-- pv_equiv track=rewrite | github.com/LilyOfTheCosmos/ghost-in-m-sheet-Lily | tools/check_link_macros.py | target_has_unevaluated_macro
-- ===== SOURCE A (Python) =====
-- def target_has_unevaluated_macro(target):
--     """Return True if ``target`` contains ``<<...>>`` macro syntax that
--     SugarCube will treat as literal characters.
--
--     A target wrapped in backticks is a TwineScript expression — anything
--     inside is fine. Only ``<<`` occurrences outside of backtick segments
--     count as bugs.
--     """
--     if target is None:
--         return False
--     in_backtick = False
--     i = 0
--     n = len(target)
--     while i < n:
--         ch = target[i]
--         if ch == '`':
--             in_backtick = not in_backtick
--             i += 1
--             continue
--         if not in_backtick and i + 1 < n and ch == '<' and target[i + 1] == '<':
--             return True
--         i += 1
--     return False
-- ===== SOURCE B (Python) =====
-- def target_has_unevaluated_macro(target):
--     if target is None:
--         return False
--     segments = target.split('`')
--     return any('<<' in seg for seg in segments[::2])
-- ===== Notes on version B (the rewrite author's own statement) =====
-- stated objective: faster
-- what changed: Replaces the index-based character loop with a backtick toggle flag by a split on the backtick character followed by a substring-membership test on the even-indexed (outside-backtick) segments.
import Mathlib
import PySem

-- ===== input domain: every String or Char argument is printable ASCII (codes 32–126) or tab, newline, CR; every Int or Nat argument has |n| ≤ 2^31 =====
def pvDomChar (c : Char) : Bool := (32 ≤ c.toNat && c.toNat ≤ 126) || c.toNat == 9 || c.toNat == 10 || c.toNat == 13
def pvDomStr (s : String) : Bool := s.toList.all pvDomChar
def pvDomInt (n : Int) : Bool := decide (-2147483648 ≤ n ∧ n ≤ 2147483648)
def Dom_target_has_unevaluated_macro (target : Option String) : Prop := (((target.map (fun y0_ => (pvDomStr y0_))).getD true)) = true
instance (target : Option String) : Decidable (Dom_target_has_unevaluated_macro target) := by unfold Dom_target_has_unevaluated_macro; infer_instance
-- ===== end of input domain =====

-- B splits on the backtick character and tests '<<'-membership on the even-indexed
-- (outside-backtick) segments instead of A's per-character toggle loop; the timing
-- run measured B faster (C-level split/substring test vs Python-level loop).

-- ===== PORT A =====
-- the while loop: index i advances one char at a time; `rest.head?` is target[i+1]
def pvLoopA : List Char → Bool → Bool
  | [], _ => false
  | c :: rest, in_backtick =>
    if c = '`' then pvLoopA rest (!in_backtick)
    else if !in_backtick && c = '<' && rest.head? = some '<' then true
    else pvLoopA rest in_backtick

def target_has_unevaluated_macro (target : Option String) : Bool :=
  match target with
  | none => false
  | some s => pvLoopA s.toList false

-- ===== PORT B =====
-- segments[::2] (step 2 over the split list)
def pvEverySecond {α : Type} : List α → List α
  | [] => []
  | [a] => [a]
  | a :: _ :: rest => a :: pvEverySecond rest

def target_has_unevaluated_macro_alt (target : Option String) : Bool :=
  match target with
  | none => false
  | some s =>
    (pvEverySecond (s.toList.splitOn '`')).any (fun seg => PySem.Chars.isIn ['<', '<'] seg)

-- ===== PRECONDITION & SPEC =====
def Spec_target_has_unevaluated_macro (target : Option String) (out : Bool) : Prop := out = target_has_unevaluated_macro_alt target
instance (target : Option String) (out : Bool) : Decidable (Spec_target_has_unevaluated_macro target out) := by unfold Spec_target_has_unevaluated_macro; infer_instance

-- ===== CLAIM (what is proved, stated in full; the proofs are below) =====
def Claim_equal_target_has_unevaluated_macro : Prop := ∀ (target : Option String), Dom_target_has_unevaluated_macro target → Spec_target_has_unevaluated_macro target (target_has_unevaluated_macro target)

-- ===== LEMMAS AND PROOFS =====

lemma pvEverySecond_cons {α : Type} (a : α) (l : List α) :
    pvEverySecond (a :: l) = a :: pvEverySecond (l.drop 1) := by
  cases l <;> simp [pvEverySecond]

lemma isIn_lt_lt_nil : PySem.Chars.isIn ['<', '<'] [] = false := by decide

-- '<<' in (c :: l)  ↔  match at the front, or '<<' in l
lemma isIn_lt_lt_cons (c : Char) (l : List Char) :
    PySem.Chars.isIn ['<', '<'] (c :: l)
      = ((c = '<' && l.head? = some '<') || PySem.Chars.isIn ['<', '<'] l) := by
  rcases Bool.eq_false_or_eq_true (PySem.Chars.isIn ['<', '<'] (c :: l)) with h | h <;>
    rw [h] <;> symm
  · rw [PySem.Chars.isIn_iff_infix, List.infix_cons_iff] at h
    rcases h with h | h
    · cases l with
      | nil =>
        exfalso
        rcases h with ⟨t, ht⟩
        simp at ht
      | cons d l' =>
        rcases h with ⟨t, ht⟩
        simp only [List.cons_append] at ht
        injection ht with h1 ht
        injection ht with h2 _
        subst h1; subst h2
        simp
    · rw [← PySem.Chars.isIn_iff_infix] at h
      simp [h]
  · rw [PySem.Chars.isIn_eq_false_iff, List.infix_cons_iff] at h
    push Not at h
    obtain ⟨h1, h2⟩ := h
    rw [Bool.or_eq_false_iff]
    refine ⟨?_, by rw [PySem.Chars.isIn_eq_false_iff]; exact h2⟩
    rw [Bool.and_eq_false_iff]
    by_cases hc : c = '<'
    · right
      subst hc
      cases l with
      | nil => simp
      | cons d l' =>
        simp only [List.head?_cons, decide_eq_false_iff_not, Option.some.injEq]
        intro hd
        exact h1 (by simp [hd])
    · left; simp [hc]

-- head of the first segment of splitOn = head of the list, unless it is the separator
lemma head?_headI_splitOn (l : List Char) :
    ((l.splitOn '`').headI).head?
      = if l.head? = some '`' then none else l.head? := by
  cases l with
  | nil => simp [List.splitOn]
  | cons c rest =>
    by_cases hc : c = '`'
    · subst hc
      simp [List.splitOn, List.splitOnP_cons]
    · have hb : (c == '`') = false := by simp [hc]
      simp only [List.splitOn, List.splitOnP_cons, hb, Bool.false_eq_true, if_false,
        List.head?_cons]
      rcases h : (rest.splitOnP (· == '`')) with _ | ⟨s0, ss⟩
      · exact absurd h (List.splitOnP_ne_nil _ _)
      · simp [hc]

-- the main invariant: the toggle loop equals B's check on the remaining segments,
-- starting inside (drop the first segment) or outside
lemma pvLoopA_eq_split (cs : List Char) (inb : Bool) :
    pvLoopA cs inb
      = (pvEverySecond ((cs.splitOn '`').drop (if inb then 1 else 0))).any
          (fun seg => PySem.Chars.isIn ['<', '<'] seg) := by
  induction cs generalizing inb with
  | nil =>
    cases inb <;> simp [pvLoopA, List.splitOn, pvEverySecond, isIn_lt_lt_nil]
  | cons c rest ih =>
    by_cases hc : c = '`'
    · subst hc
      have hsplit : (('`' :: rest).splitOn '`') = [] :: rest.splitOn '`' := by
        simp [List.splitOn, List.splitOnP_cons]
      rw [show pvLoopA ('`' :: rest) inb = pvLoopA rest (!inb) by simp [pvLoopA], ih, hsplit]
      cases inb with
      | false => simp [pvEverySecond_cons, isIn_lt_lt_nil]
      | true => simp
    · have hbeq : (c == '`') = false := by simp [hc]
      have hsplit : ((c :: rest).splitOn '`')
          = (rest.splitOn '`').modifyHead (List.cons c) := by
        simp [List.splitOn, List.splitOnP_cons, hbeq]
      rcases h : rest.splitOn '`' with _ | ⟨s0, ss⟩
      · exact absurd h (List.splitOnP_ne_nil _ _)
      · cases inb with
        | true =>
          have hl : pvLoopA (c :: rest) true = pvLoopA rest true := by simp [pvLoopA, hc]
          rw [hl, ih, hsplit, h]
          simp
        | false =>
          have hgoal : pvLoopA (c :: rest) false
              = ((c = '<' && rest.head? = some '<') || pvLoopA rest false) := by
            by_cases hm : c = '<' ∧ rest.head? = some '<'
            · simp [pvLoopA, hm.1, hm.2]
            · have hf : (c = '<' && rest.head? = some '<') = false := by
                rw [Bool.and_eq_false_iff]
                by_cases h1 : c = '<'
                · right; simpa using fun h2 => hm ⟨h1, by simp [h2]⟩
                · left; simp [h1]
              rw [hf, Bool.false_or]
              simp only [pvLoopA, if_neg hc]
              rw [if_neg (by simp [hf])]
          rw [hgoal, ih, hsplit, h]
          simp only [show (if false = true then 1 else 0) = 0 from rfl] at *
          simp only [List.modifyHead, List.drop_zero, pvEverySecond_cons, List.any_cons]
          rw [isIn_lt_lt_cons]
          have hhead := head?_headI_splitOn rest
          rw [h] at hhead
          simp only [List.headI] at hhead
          by_cases hr : rest.head? = some '`'
          · have h0 : s0 = [] := List.head?_eq_none_iff.mp (by rw [hhead, if_pos hr])
            subst h0
            simp [hr, isIn_lt_lt_nil]
          · rw [show s0.head? = rest.head? from by rw [hhead, if_neg hr]]
            simp [Bool.or_assoc]

-- ===== VERDICT (by name: the statement is the Claim_ definition above) =====
theorem target_has_unevaluated_macro_spec : Claim_equal_target_has_unevaluated_macro := by
  intro target _
  unfold Spec_target_has_unevaluated_macro target_has_unevaluated_macro target_has_unevaluated_macro_alt
  cases target with
  | none => rfl
  | some s =>
    simp only
    rw [pvLoopA_eq_split]
    simp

# Requirement:
Exact duplication is required for the lines above, from the line that contains "def pvLoopA : List Char → Bool → Bool" to the line that contains "else pvLoopA rest in_backtick", inclusive; omit all others.

# Answer:
def pvLoopA : List Char → Bool → Bool
  | [], _ => false
  | c :: rest, in_backtick =>
    if c = '`' then pvLoopA rest (!in_backtick)
    else if !in_backtick && c = '<' && rest.head? = some '<' then true
    else pvLoopA rest in_backtick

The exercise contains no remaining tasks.